Experiments were carried out to determine the laser processing modes for single-crystal samples that provide the maximum color contrast at martensitic transitions. It was established experimentally that the contrast is usi. at the surface hardening of a single crystal. Various crystallographic faces of a single crystal of the Cu-A1-NI alloy were hardened and irradiated with a laser beam. Investigated the faces (111), (100), (110), as well as faces with large Miller indices (arbitrary clipping).

Maximum color contrast was observed when the single crystal face (I1) was irradiated, which is the plane of the closest packing in the fcc structure. It was amplified by irradiating the same face of a single crystal while cooling it below Mn by placing liquid nitrogen in vapors. Enhancing the contrast makes it possible to increase the accuracy of measuring the temperature sensitivity of the body signal and its more reliable contact-free transmission.

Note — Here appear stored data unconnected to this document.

-- pv_equiv track=rewrite | github.com/LakshitXD/cipher | cipher.py | solve
-- ===== SOURCE A (Python) =====
-- def solve(text):
--     result = ""
--
--     # traverse text
--     for i in range(len(text)):
--         char = text[i]
--         if(i%2==0):
--             s=13
--         else:
--             s=5
--
--         # Encrypt uppercase characters
--         if (char.isupper()):
--             result += chr((ord(char) + s-65) % 26 + 65)
--
--         # Encrypt lowercase characters
--         else:
--             result += chr((ord(char) + s - 97) % 26 + 97)
--
--     return result
-- ===== SOURCE B (Python) =====
-- def solve(text):
--     # Split into even- and odd-index slices, shift each slice with its own
--     # fixed shift (13 / 5), then interleave the two shifted halves back.
--     def enc(c, s):
--         base = 65 if c.isupper() else 97
--         return chr((ord(c) + s - base) % 26 + base)
--
--     even = [enc(c, 13) for c in text[::2]]
--     odd = [enc(c, 5) for c in text[1::2]]
--     out = []
--     for e, o in zip(even, odd):
--         out.append(e)
--         out.append(o)
--     if len(even) > len(odd):
--         out.append(even[-1])
--     return "".join(out)
-- ===== Notes on version B (the rewrite author's own statement) =====
-- stated objective: alternative
-- what changed: Replaces the indexed loop with a per-character parity test by slicing the text into even- and odd-index halves (text[::2] / text[1::2]), shifting each half with its single fixed shift (13 resp. 5), and interleaving the two shifted halves back, preserving the trailing char of odd-length input.
import Mathlib
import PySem

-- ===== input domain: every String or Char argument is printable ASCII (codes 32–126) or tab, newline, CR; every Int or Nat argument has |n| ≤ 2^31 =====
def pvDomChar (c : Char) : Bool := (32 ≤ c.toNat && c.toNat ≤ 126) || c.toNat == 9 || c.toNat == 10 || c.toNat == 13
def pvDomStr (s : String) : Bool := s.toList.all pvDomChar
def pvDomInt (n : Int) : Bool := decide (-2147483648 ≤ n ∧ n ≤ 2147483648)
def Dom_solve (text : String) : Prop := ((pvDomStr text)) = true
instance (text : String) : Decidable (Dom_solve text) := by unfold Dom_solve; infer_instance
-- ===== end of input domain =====

-- B splits the text into even/odd-index slices, shifts each with its fixed amount and interleaves them back; A walks indices with a parity test.

-- ===== PORT A =====
-- literal transliteration of A: index loop over range(len(text)), parity choosing the shift,
-- appending one encrypted char per step.  char.isupper() on the 1-char string text[i] is
-- PySem.Chars.isupper on that char; the pyGetD default is never used (i is in range).
def solve (text : String) : String :=
  let l := text.toList
  let result := (PySem.List.pyRange 0 (l.length : Int) 1).foldl (fun result i =>
    let char := PySem.List.pyGetD l i ' '
    let s : Int := if PySem.Int.mod i 2 = 0 then 13 else 5
    if PySem.Chars.isupper char then
      result ++ [Char.ofNat (PySem.Int.mod ((char.toNat : Int) + s - 65) 26 + 65).toNat]
    else
      result ++ [Char.ofNat (PySem.Int.mod ((char.toNat : Int) + s - 97) 26 + 97).toNat]) []
  String.ofList result

-- ===== PORT B =====
-- helper enc of Source B
def encB (c : Char) (s : Int) : Char :=
  let base : Int := if PySem.Chars.isupper c then 65 else 97
  Char.ofNat (PySem.Int.mod ((c.toNat : Int) + s - base) 26 + base).toNat

-- literal transliteration of B: text[::2] / text[1::2] (step-2 slices; step ≠ 0 so the
-- .getD [] default is never used), map enc over each, zip-interleave, keep the trailing
-- even char when the length is odd (even[-1] is pyGetD at -1; nonempty there).
def solve_alt (text : String) : String :=
  let l := text.toList
  let even := ((PySem.List.slice? l none none 2).getD []).map (fun c => encB c 13)
  let odd := ((PySem.List.slice? l (some 1) none 2).getD []).map (fun c => encB c 5)
  let out := (even.zip odd).foldl (fun out p => out ++ [p.1, p.2]) []
  let out := if odd.length < even.length then out ++ [PySem.List.pyGetD even (-1) ' '] else out
  String.ofList out

-- ===== PRECONDITION & SPEC =====
def Spec_solve (text : String) (out : String) : Prop := out = solve_alt text
instance (text : String) (out : String) : Decidable (Spec_solve text out) := by unfold Spec_solve; infer_instance

-- ===== CLAIM (what is proved, stated in full; the proofs are below) =====
def Claim_equal_solve : Prop := ∀ (text : String), Dom_solve text → Spec_solve text (solve text)



-- ===== LEMMAS AND PROOFS =====

-- even-index elements of a list
def evensL {α : Type} : List α → List α
  | [] => []
  | [a] => [a]
  | a :: _ :: r => a :: evensL r

-- the common value: alternating-shift map, two chars per step
def altMap : List Char → List Char
  | [] => []
  | [a] => [encB a 13]
  | a :: b :: r => encB a 13 :: encB b 5 :: altMap r

lemma evensL_cons {α : Type} (x : α) (r : List α) :
    evensL (x :: r) = x :: evensL r.tail := by
  cases r <;> rfl

lemma range_filterMap_even {α : Type} : ∀ (l : List α),
    (List.range ((l.length + 1) / 2)).filterMap (fun k => l[2 * k]?) = evensL l := by
  intro l
  induction l using evensL.induct with
  | case1 => simp [evensL]
  | case2 a => simp [evensL]
  | case3 a b r ih =>
    have h2 : ((a :: b :: r).length + 1) / 2 = (r.length + 1) / 2 + 1 := by
      simp; omega
    have hshift : ∀ k : Nat, (a :: b :: r)[2 * (k + 1)]? = r[2 * k]? := by
      intro k
      have : 2 * (k + 1) = 2 * k + 1 + 1 := by ring
      rw [this]
      simp
    rw [h2, List.range_succ_eq_map, List.filterMap_cons]
    simp only [List.filterMap_map, Function.comp, Nat.succ_eq_add_one, hshift]
    simp [ih, evensL]

lemma range_filterMap_odd {α : Type} : ∀ (l : List α),
    (List.range (l.length / 2)).filterMap (fun k => l[2 * k + 1]?) = evensL l.tail := by
  intro l
  induction l using evensL.induct with
  | case1 => simp [evensL]
  | case2 a => simp [evensL]
  | case3 a b r ih =>
    have h2 : (a :: b :: r).length / 2 = r.length / 2 + 1 := by
      simp; omega
    have hshift : ∀ k : Nat, (a :: b :: r)[2 * (k + 1) + 1]? = r[2 * k + 1]? := by
      intro k
      have : 2 * (k + 1) + 1 = 2 * k + 1 + 1 + 1 := by ring
      rw [this]
      simp
    rw [h2, List.range_succ_eq_map, List.filterMap_cons]
    simp only [List.filterMap_map, Function.comp, Nat.succ_eq_add_one, hshift]
    simp [ih, evensL_cons]

lemma slice2_none (l : List Char) :
    PySem.List.slice? l none none 2 = some (evensL l) := by
  rw [← range_filterMap_even l]
  simp only [PySem.List.slice?, PySem.List.sliceIndices]
  norm_num
  rcases Nat.eq_zero_or_pos l.length with h | h
  · simp [h]
  · rw [if_pos h]
    have hc : (((l.length : Int) + 2 - 1) / 2).toNat = (l.length + 1) / 2 := by omega
    rw [hc]
    exact List.filterMap_congr fun k _ => by congr 1

lemma slice2_one (l : List Char) :
    PySem.List.slice? l (some 1) none 2 = some (evensL l.tail) := by
  rw [← range_filterMap_odd l]
  simp only [PySem.List.slice?, PySem.List.sliceIndices]
  norm_num
  rcases Nat.eq_zero_or_pos l.length with h | h
  · simp [h]
  · have hmin : min (1 : Int) (l.length : Int) = 1 := by omega
    rw [hmin]
    have hc : (if 1 < l.length then
        (((l.length : Int) - 1 + 2 - 1) / 2).toNat else 0) = l.length / 2 := by
      split_ifs with h1 <;> omega
    rw [hc]
    exact List.filterMap_congr fun k _ => by congr 1; omega

-- A's index loop, seen as a map over range, equals the two-at-a-time alternating map
lemma mapG_eq_altMap : ∀ l : List Char,
    (List.range l.length).map
      (fun k => encB (l.getD k ' ') (if k % 2 = 0 then 13 else 5)) = altMap l := by
  intro l
  induction l using altMap.induct with
  | case1 => simp [altMap]
  | case2 a => simp [altMap]
  | case3 a b r ih =>
    have h2 : (a :: b :: r).length = 2 + r.length := by simp; omega
    have hsh : ∀ k : Nat,
        encB ((a :: b :: r).getD (2 + k) ' ') (if (2 + k) % 2 = 0 then 13 else 5)
        = encB (r.getD k ' ') (if k % 2 = 0 then 13 else 5) := by
      intro k
      have e1 : (2 : Nat) + k = k + 1 + 1 := by omega
      have e2 : (2 + k) % 2 = k % 2 := by omega
      rw [e1] at e2 ⊢
      rw [e2]
      rfl
    have hr2 : List.range 2 = [0, 1] := rfl
    rw [h2, List.range_add, hr2, List.map_append, List.map_map, altMap]
    simp only [List.map_cons, List.map_nil, Function.comp_def, hsh]
    simp only [List.cons_append, List.nil_append]
    simp only [List.getD_cons_zero, List.getD_cons_succ]
    norm_num
    simpa [List.getD_eq_getElem?_getD] using ih

lemma solve_eq_altMap (text : String) : solve text = String.ofList (altMap text.toList) := by
  have hbody : ∀ l : List Char, (fun (result : List Char) (i : Int) =>
      let char := PySem.List.pyGetD l i ' '
      let s : Int := if PySem.Int.mod i 2 = 0 then 13 else 5
      if PySem.Chars.isupper char then
        result ++ [Char.ofNat (PySem.Int.mod ((char.toNat : Int) + s - 65) 26 + 65).toNat]
      else
        result ++ [Char.ofNat (PySem.Int.mod ((char.toNat : Int) + s - 97) 26 + 97).toNat])
      = fun result i => result ++
        [encB (PySem.List.pyGetD l i ' ') (if PySem.Int.mod i 2 = 0 then 13 else 5)] := by
    intro l
    funext result i
    by_cases h : PySem.Chars.isupper (PySem.List.pyGetD l i ' ') <;> simp [encB, h]
  unfold solve
  simp only [hbody, PySem.List.foldl_append_singleton_eq_map, List.nil_append,
    PySem.List.pyRange_one]
  set l := text.toList with hl
  congr 1
  have hlen : (((l.length : Int)) - 0).toNat = l.length := by omega
  rw [hlen, List.map_map]
  rw [← mapG_eq_altMap l]
  apply List.map_congr_left
  intro k _
  simp only [Function.comp, zero_add, PySem.List.pyGetD_natCast]
  have hm2 : PySem.Int.mod (k : Int) 2 = ((k % 2 : Nat) : Int) := by
    exact_mod_cast PySem.Int.mod_natCast k 2
  rw [hm2]
  by_cases h : k % 2 = 0
  · have h' : ((k % 2 : Nat) : Int) = 0 := by simp [h]
    rw [if_pos h', if_pos h]
  · have h' : ¬ ((k % 2 : Nat) : Int) = 0 := by
      omega
    rw [if_neg h', if_neg h]

lemma interleave_eq : ∀ l : List Char,
    (((evensL l).map (fun c => encB c 13)).zip ((evensL l.tail).map (fun c => encB c 5))).flatMap
        (fun p => [p.1, p.2]) ++
      (if ((evensL l.tail).map (fun c => encB c 5)).length
          < ((evensL l).map (fun c => encB c 13)).length then
        [PySem.List.pyGetD ((evensL l).map (fun c => encB c 13)) (-1) ' '] else [])
    = altMap l := by
  intro l
  induction l using altMap.induct with
  | case1 => simp [evensL, altMap]
  | case2 a =>
    have hlast : PySem.List.pyGetD [encB a 13] (-1) ' ' = encB a 13 := by
      rw [PySem.List.pyGetD_neg_one _ _ (by simp)]
      simp
    simp [evensL, altMap, hlast]
  | case3 a b r ih =>
    have he : evensL (a :: b :: r) = a :: evensL r := rfl
    have ho : evensL (a :: b :: r).tail = b :: evensL r.tail := by
      rw [List.tail_cons, evensL_cons]
    rw [he, ho, altMap]
    simp only [List.map_cons, List.zip_cons_cons, List.flatMap_cons, List.length_cons]
    have hcond : (((evensL r.tail).map (fun c => encB c 5)).length + 1
        < ((evensL r).map (fun c => encB c 13)).length + 1)
        ↔ (((evensL r.tail).map (fun c => encB c 5)).length
        < ((evensL r).map (fun c => encB c 13)).length) := by omega
    by_cases h : ((evensL r.tail).map (fun c => encB c 5)).length
        < ((evensL r).map (fun c => encB c 13)).length
    · have hne : ((evensL r).map (fun c => encB c 13)) ≠ [] := by
        intro hnil
        rw [hnil] at h
        simp at h
      have hlast : PySem.List.pyGetD (encB a 13 :: (evensL r).map (fun c => encB c 13)) (-1) ' '
          = PySem.List.pyGetD ((evensL r).map (fun c => encB c 13)) (-1) ' ' := by
        rw [PySem.List.pyGetD_neg_one _ _ (by simp), PySem.List.pyGetD_neg_one _ _ hne]
        exact List.getLast_cons hne
      rw [if_pos (hcond.mpr h), hlast]
      rw [if_pos h] at ih
      simp [← ih]
    · rw [if_neg (fun hc => h (hcond.mp hc))]
      rw [if_neg h] at ih
      simp [← ih]

lemma solve_alt_eq_altMap (text : String) :
    solve_alt text = String.ofList (altMap text.toList) := by
  unfold solve_alt
  simp only [slice2_none, slice2_one, Option.getD_some,
    PySem.List.foldl_append_eq_flatMap, List.nil_append]
  rw [← interleave_eq text.toList]
  split_ifs with h <;> simp

-- ===== VERDICT (by name: the statement is the Claim_ definition above) =====
theorem solve_spec : Claim_equal_solve := by
  intro text _
  unfold Spec_solve
  rw [solve_eq_altMap, solve_alt_eq_altMap]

Irradiation with a pulsed laser beam in argon was carried out on a Kvant-18M installation at a frequency of 0.3–0.8 Hz with a beam energy from 2 to 82 J. Previously, the surface of a single crystal of the alloy with 82.4% Cu — 13.4% A — 4.2 -Ni was pickled to remove oxides. The effect of the occurrence of various selective reflections of the exposed and initial sections of the alloy was observed starting from a beam energy of 8 J. The alloy was heated to 900-1000 ° C as a result of irradiation. those. area / -phase. Microstructural studies showed that the heat-affected zone was 0.12 mm. Irradiation at lower beam energies did not lead to the appearance of color contrast when the alloy was cooled in the martensitic transition range. The color contrast did not change much with increasing beam energy. Homogenization of the alloy in the ft region before irradiation with a laser beam (3–10 h) ensured a steady color contrast and a uniform uniform color of both the initial and irradiated portions of the single crystal faces.

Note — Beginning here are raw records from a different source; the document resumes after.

lemma mergeLoop_eq (od cd : PySem.Dict String String) (L R : List String)
    (hL : L.Pairwise (· < ·)) (hR : R.Pairwise (· < ·))
    (h1 : ∀ a ∈ L, od.contains a = true)
    (h2 : ∀ b ∈ R, cd.contains b = true)
    (h3 : ∀ a ∈ L, (cd.contains a = true ↔ a ∈ R))
    (h4 : ∀ b ∈ R, (od.contains b = true ↔ b ∈ L)) :
    mergeLoop od cd L R
      = (mergeKeys L R).map (fun k => [("key", k), ("type", atype od cd k)]) := by
  induction L, R using mergeKeys.induct with
  | case1 x xs y ys hxy ih =>
    have hox : od.contains x = true := h1 x (List.mem_cons_self ..)
    have hmem : x ∉ y :: ys := by
      intro h
      rcases List.mem_cons.mp h with rfl | h
      · exact lt_irrefl x hxy
      · exact lt_asymm hxy ((List.pairwise_cons.mp hR).1 x h)
    have hcx : cd.contains x = false := by
      rw [← Bool.not_eq_true]
      exact fun hc => hmem ((h3 x (List.mem_cons_self ..)).mp hc)
    simp only [mergeLoop, mergeKeys, if_pos hxy, List.map_cons]
    have hhead : [("key", x), ("type", atype od cd x)] = [("key", x), ("type", "deleted")] := by
      simp [atype, hox, hcx]
    rw [hhead]
    refine congrArg (List.cons _) ?_
    exact ih (List.pairwise_cons.mp hL).2 hR
        (fun a ha => h1 a (List.mem_cons_of_mem _ ha)) h2
        (fun a ha => h3 a (List.mem_cons_of_mem _ ha))
        (fun b hb => by
          have hbx : b ≠ x := by
            rcases List.mem_cons.mp hb with rfl | hb'
            · exact (ne_of_gt hxy)
            · exact ne_of_gt (lt_trans hxy ((List.pairwise_cons.mp hR).1 b hb'))
          rw [h4 b hb, List.mem_cons]
          simp [hbx])
  | case2 x xs y ys hxy hyx ih =>
    have hcy : cd.contains y = true := h2 y (List.mem_cons_self ..)
    have hmem : y ∉ x :: xs := by
      intro h
      rcases List.mem_cons.mp h with rfl | h
      · exact lt_irrefl y hyx
      · exact lt_asymm hyx ((List.pairwise_cons.mp hL).1 y h)
    have hoy : od.contains y = false := by
      rw [← Bool.not_eq_true]
      exact fun hc => hmem ((h4 y (List.mem_cons_self ..)).mp hc)
    simp only [mergeLoop, mergeKeys, if_neg hxy, if_pos hyx, List.map_cons]
    have hhead : [("key", y), ("type", atype od cd y)] = [("key", y), ("type", "added")] := by
      simp [atype, hoy, hcy]
    rw [hhead]
    refine congrArg (List.cons _) ?_
    exact ih hL (List.pairwise_cons.mp hR).2
        h1 (fun b hb => h2 b (List.mem_cons_of_mem _ hb))
        (fun a ha => by
          have hay : a ≠ y := by
            rcases List.mem_cons.mp ha with rfl | ha'
            · exact (ne_of_gt hyx)
            · exact ne_of_gt (lt_trans hyx ((List.pairwise_cons.mp hL).1 a ha'))
          rw [h3 a ha, List.mem_cons]
          simp [hay])
        (fun b hb => h4 b (List.mem_cons_of_mem _ hb))
  | case3 x xs y ys hxy hyx ih =>
    have hxy' : x = y := le_antisymm (le_of_not_gt hyx) (le_of_not_gt hxy)
    subst hxy'
    have hox : od.contains x = true := h1 x (List.mem_cons_self ..)
    have hcx : cd.contains x = true := h2 x (List.mem_cons_self ..)
    simp only [mergeLoop, mergeKeys, if_neg hxy, List.map_cons]
    have hhead : [("key", x), ("type", atype od cd x)]
        = (if od.getD x "" == cd.getD x "" then [("key", x), ("type", "unchanged")]
           else [("key", x), ("type", "changed")]) := by
      unfold atype
      rw [hox, hcx]
      split_ifs <;> simp_all
    rw [hhead]
    refine congrArg (List.cons _) ?_
    exact ih (List.pairwise_cons.mp hL).2 (List.pairwise_cons.mp hR).2
        (fun a ha => h1 a (List.mem_cons_of_mem _ ha))
        (fun b hb => h2 b (List.mem_cons_of_mem _ hb))
        (fun a ha => by
          have hax : a ≠ x := ne_of_gt ((List.pairwise_cons.mp hL).1 a ha)
          rw [h3 a (List.mem_cons_of_mem _ ha), List.mem_cons]
          simp [hax])
        (fun b hb => by
          have hbx : b ≠ x := ne_of_gt ((List.pairwise_cons.mp hR).1 b hb)
          rw [h4 b (List.mem_cons_of_mem _ hb), List.mem_cons]
          simp [hbx])
  | case4 xs =>
    simp only [mergeLoop, mergeKeys]
    refine List.map_congr_left (fun x hx => ?_)
    have hox : od.contains x = true := h1 x hx
    have hcx : cd.contains x = false := by
      rw [← Bool.not_eq_true]
      exact fun hc => by simpa using (h3 x hx).mp hc
    simp [atype, hox, hcx]
  | case5 ysl hy =>
    rw [mergeLoop, mergeKeys]
    · refine List.map_congr_left (fun x hx => ?_)
      have hcx : cd.contains x = true := h2 x hx
      have hox : od.contains x = false := by
        rw [← Bool.not_eq_true]
        exact fun hc => by simpa using (h4 x hx).mp hc
      simp [atype, hox, hcx]
    all_goals exact hy

lemma make_changelog_core (od cd : PySem.Dict String String)
    (hok : od.keys.Nodup) (hck : cd.keys.Nodup) :
    (PySem.List.sorted
      (PySem.Set.union (PySem.Set.ofList od.keys) (PySem.Set.ofList cd.keys)) (fun k => k) false).foldl
      (fun changelog key =>
        if od.contains key && cd.contains key then
          if od.getD key "" == cd.getD key "" then changelog ++ [[("key", key), ("type", "unchanged")]]
          else changelog ++ [[("key", key), ("type", "changed")]]
        else if od.contains key then changelog ++ [[("key", key), ("type", "deleted")]]
        else if cd.contains key then changelog ++ [[("key", key), ("type", "added")]]
        else changelog) []
    = mergeLoop od cd (PySem.List.sorted od.keys (fun k => k) false)
        (PySem.List.sorted cd.keys (fun k => k) false) := by
  set L : List String := PySem.List.sorted od.keys (fun k => k) false with hLdef
  set R : List String := PySem.List.sorted cd.keys (fun k => k) false with hRdef
  set U : List String :=
    PySem.Set.union (PySem.Set.ofList od.keys) (PySem.Set.ofList cd.keys) with hUdef
  have hndU : U.Nodup := PySem.Set.nodup_union _ _ (PySem.Set.nodup_ofList _)
  have hmemU : ∀ x, x ∈ U ↔ x ∈ od.keys ∨ x ∈ cd.keys := by
    intro x
    rw [hUdef, PySem.Set.mem_union, PySem.Set.mem_ofList, PySem.Set.mem_ofList]
  have hmemL : ∀ x, x ∈ L ↔ x ∈ od.keys := fun x => PySem.List.mem_sorted ..
  have hmemR : ∀ x, x ∈ R ↔ x ∈ cd.keys := fun x => PySem.List.mem_sorted ..
  have hLp : L.Pairwise (· < ·) := by
    have hnd : L.Nodup := ((PySem.List.sorted_perm od.keys (fun k => k) false).nodup_iff).mpr hok
    exact ((PySem.List.sorted_pairwise od.keys (fun k => k)).and hnd).imp
      fun h => lt_of_le_of_ne h.1 h.2
  have hRp : R.Pairwise (· < ·) := by
    have hnd : R.Nodup := ((PySem.List.sorted_perm cd.keys (fun k => k) false).nodup_iff).mpr hck
    exact ((PySem.List.sorted_pairwise cd.keys (fun k => k)).and hnd).imp
      fun h => lt_of_le_of_ne h.1 h.2
  -- A's loop is a map over the sorted union
  have hA := foldA od cd (PySem.List.sorted U (fun k => k) false) []
    (fun k hk => by
      rcases (hmemU k).mp ((PySem.List.mem_sorted _ _ _ _).mp hk) with hk' | hk'
      · exact Or.inl ((PySem.Dict.contains_iff_mem_keys od k).mpr hk')
      · exact Or.inr ((PySem.Dict.contains_iff_mem_keys cd k).mpr hk'))
  rw [List.nil_append] at hA
  -- B's merge is the same map over mergeKeys L R
  have hB := mergeLoop_eq od cd L R hLp hRp
    (fun a ha => (PySem.Dict.contains_iff_mem_keys od a).mpr ((hmemL a).mp ha))
    (fun b hb => (PySem.Dict.contains_iff_mem_keys cd b).mpr ((hmemR b).mp hb))
    (fun a _ => by rw [PySem.Dict.contains_iff_mem_keys, ← hmemR])
    (fun b _ => by rw [PySem.Dict.contains_iff_mem_keys, ← hmemL])
  -- and mergeKeys L R is exactly the sorted union
  have hndMK : (mergeKeys L R).Nodup :=
    (pairwise_mergeKeys L R hLp hRp).imp ne_of_lt
  have hperm : (mergeKeys L R).Perm U := by
    rw [List.perm_ext_iff_of_nodup hndMK hndU]
    intro x
    rw [mem_mergeKeys, hmemU, hmemL, hmemR]
  have hsort : PySem.List.sorted U (fun k => k) false = mergeKeys L R :=
    PySem.List.sorted_eq_of_perm_of_pairwise_lt _ _ _ hperm (pairwise_mergeKeys L R hLp hRp)
  rw [hA, hB, hsort]

-- ===== VERDICT (by name: the statement is the Claim_ definition above) =====
theorem make_changelog_spec : Claim_equal_make_changelog := by
  intro original_file changed_file _
  show make_changelog original_file changed_file = make_changelog_alt original_file changed_file
  exact make_changelog_core (PySem.Dict.ofList original_file) (PySem.Dict.ofList changed_file)
    (PySem.Dict.nodup_keys_ofList _) (PySem.Dict.nodup_keys_ofList _)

In comparison with the known use of temperature-sensitive elements made by the proposed method, it provides a contactless transfer of a temperature-sensitive signal, increases the reliability of starting, relay and measuring devices. The absence of mechanical movements during the operation of the elements simplifies their use and allows to increase the degree of minimization

Claims (1)

devices, One element can generate a signal about four temperature points, which leads to an expansion of the functionality of elements and devices in general. With an appropriate choice of the chemical composition of the Cu-AI alloy, it is possible to manufacture elements that are sensitive to different temperatures in the range from negative to room temperatures. The use of marks allows digital display and remote control of devices containing temperature-sensitive elements. The invention The method of manufacturing temperature-sensitive elements of the system alloys five copper - aluminum, mainly from single crystals, including hardening from the region, deformation, formation of marking marks of a given shape and size in the austenitic region, transfer of the alloy to the martensitic state, followed by heating to the austenitic region by a laser beam in the melting mode, characterized in that in order to increase - color contrast, performance by maintaining relief sensitivity and simplifying the method, the marks are formed immediately after quenching from the / -region with surface hardening on the edge nor the closest packing (III) of the single crystal alloy.